-- pv_equiv track=rewrite | github.com/frnzgngbs/F1_PythonExercise | Tres.py | countNumber
-- ===== SOURCE A (Python) =====
-- def countNumber(number):
--     count = 1
--     minimum = number % 10
--     maximum = number % 10
--     number = number // 10
--
--     while number > 0:
--         count = count + 1
--         store = number % 10
--         if minimum > store:
--             minimum = store
--         if maximum < store:
--             maximum = store
--         number = number // 10
--
--     return [count, minimum, maximum]
-- ===== SOURCE B (Python) =====
-- def countNumber(number):
--     digits = [number % 10]
--     number //= 10
--     while number > 0:
--         digits.append(number % 10)
--         number //= 10
--     return [len(digits), min(digits), max(digits)]
-- ===== Notes on version B (the rewrite author's own statement) =====
-- stated objective: simpler
-- what changed: Instead of tracking count/min/max online inside the extraction loop, B collects the digits into a list in one do-while pass and returns [len, min, max] via the built-in reductions.
import Mathlib
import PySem

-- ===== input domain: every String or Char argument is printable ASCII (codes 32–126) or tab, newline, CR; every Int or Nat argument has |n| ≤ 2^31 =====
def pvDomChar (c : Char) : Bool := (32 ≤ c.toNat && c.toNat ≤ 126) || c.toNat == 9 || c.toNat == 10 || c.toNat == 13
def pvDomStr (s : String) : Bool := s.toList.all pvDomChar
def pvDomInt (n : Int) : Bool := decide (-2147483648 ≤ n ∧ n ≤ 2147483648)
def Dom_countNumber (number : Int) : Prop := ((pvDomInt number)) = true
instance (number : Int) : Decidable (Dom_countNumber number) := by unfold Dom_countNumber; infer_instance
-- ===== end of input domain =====

-- B collects the digits into a list in one do-while pass and returns [len, min, max]
-- via built-in reductions instead of A's online count/min/max tracking (objective: simpler).


-- ===== PORT A =====
-- A's while loop over the state (number, count, minimum, maximum)
def countNumberLoopA (number count minimum maximum : Int) : List Int :=
  if h : number > 0 then
    let store := PySem.Int.mod number 10
    countNumberLoopA (PySem.Int.floordiv number 10) (count + 1)
      (if minimum > store then store else minimum)
      (if maximum < store then store else maximum)
  else
    [count, minimum, maximum]
termination_by number.toNat
decreasing_by
  simp only [PySem.Int.floordiv_eq_ediv_of_pos (by norm_num : (0:Int) < 10)]
  omega

def countNumber (number : Int) : List Int :=
  countNumberLoopA (PySem.Int.floordiv number 10) 1
    (PySem.Int.mod number 10) (PySem.Int.mod number 10)

-- ===== PORT B =====
-- B's while loop: append remaining digits to the accumulator list
def countNumberLoopB (number : Int) (digits : List Int) : List Int :=
  if _h : number > 0 then
    countNumberLoopB (PySem.Int.floordiv number 10) (digits ++ [PySem.Int.mod number 10])
  else
    digits
termination_by number.toNat
decreasing_by
  simp only [PySem.Int.floordiv_eq_ediv_of_pos (by norm_num : (0:Int) < 10)]
  omega

def countNumber_alt (number : Int) : List Int :=
  let digits := countNumberLoopB (PySem.Int.floordiv number 10) [PySem.Int.mod number 10]
  -- min(digits)/max(digits): digits is always nonempty, so .getD 0 is never used
  [(digits.length : Int),
   (PySem.List.min? digits (fun y => y)).getD 0,
   (PySem.List.max? digits (fun y => y)).getD 0]

-- ===== PRECONDITION & SPEC =====
def Spec_countNumber (number : Int) (out : List Int) : Prop := out = countNumber_alt number
instance (number : Int) (out : List Int) : Decidable (Spec_countNumber number out) := by unfold Spec_countNumber; infer_instance

-- ===== CLAIM (what is proved, stated in full; the proofs are below) =====
def Claim_equal_countNumber : Prop := ∀ (number : Int), Dom_countNumber number → Spec_countNumber number (countNumber number)

-- ===== LEMMAS AND PROOFS =====

-- the pure list of digits the loops traverse
def pvDigits (number : Int) : List Int :=
  if _h : number > 0 then
    PySem.Int.mod number 10 :: pvDigits (PySem.Int.floordiv number 10)
  else
    []
termination_by number.toNat
decreasing_by
  simp only [PySem.Int.floordiv_eq_ediv_of_pos (by norm_num : (0:Int) < 10)]
  omega

theorem countNumberLoopB_eq (number : Int) : ∀ digits,
    countNumberLoopB number digits = digits ++ pvDigits number := by
  fun_induction pvDigits number with
  | case1 n h ih =>
    intro digits
    rw [countNumberLoopB, dif_pos h, ih]
    simp
  | case2 n h =>
    intro digits
    rw [countNumberLoopB, dif_neg h]
    simp

theorem countNumberLoopA_eq (number : Int) : ∀ count minimum maximum,
    countNumberLoopA number count minimum maximum =
      [count + (pvDigits number).length,
       (pvDigits number).foldl min minimum,
       (pvDigits number).foldl max maximum] := by
  fun_induction pvDigits number with
  | case1 n h ih =>
    intro c mi ma
    rw [countNumberLoopA, dif_pos h, ih]
    simp only [List.length_cons, List.foldl_cons, List.cons.injEq, and_true]
    refine ⟨by push_cast; ring, ?_, ?_⟩
    · congr 1
      simp only [min_def]; split_ifs <;> omega
    · congr 1
      simp only [max_def]; split_ifs <;> omega
  | case2 n h =>
    intro c mi ma
    rw [countNumberLoopA, dif_neg h]
    simp

-- ===== VERDICT (by name: the statement is the Claim_ definition above) =====
theorem countNumber_spec : Claim_equal_countNumber := by
  intro number _
  unfold Spec_countNumber countNumber countNumber_alt
  rw [countNumberLoopA_eq, countNumberLoopB_eq]
  simp [PySem.List.min?_id_cons, PySem.List.max?_id_cons]
  ring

• [WHAT THE TASK ASKS]:
Using the data above, reproduce exactly the lines from the line that contains "-- A's while" through the line that contains "countNumberLoopA (PySem.Int.floordiv number 10) 1", including both.

• [ANSWER TO THE EXERCISE]:
-- A's while loop over the state (number, count, minimum, maximum)
def countNumberLoopA (number count minimum maximum : Int) : List Int :=
  if h : number > 0 then
    let store := PySem.Int.mod number 10
    countNumberLoopA (PySem.Int.floordiv number 10) (count + 1)
      (if minimum > store then store else minimum)
      (if maximum < store then store else maximum)
  else
    [count, minimum, maximum]
termination_by number.toNat
decreasing_by
  simp only [PySem.Int.floordiv_eq_ediv_of_pos (by norm_num : (0:Int) < 10)]
  omega

def countNumber (number : Int) : List Int :=
  countNumberLoopA (PySem.Int.floordiv number 10) 1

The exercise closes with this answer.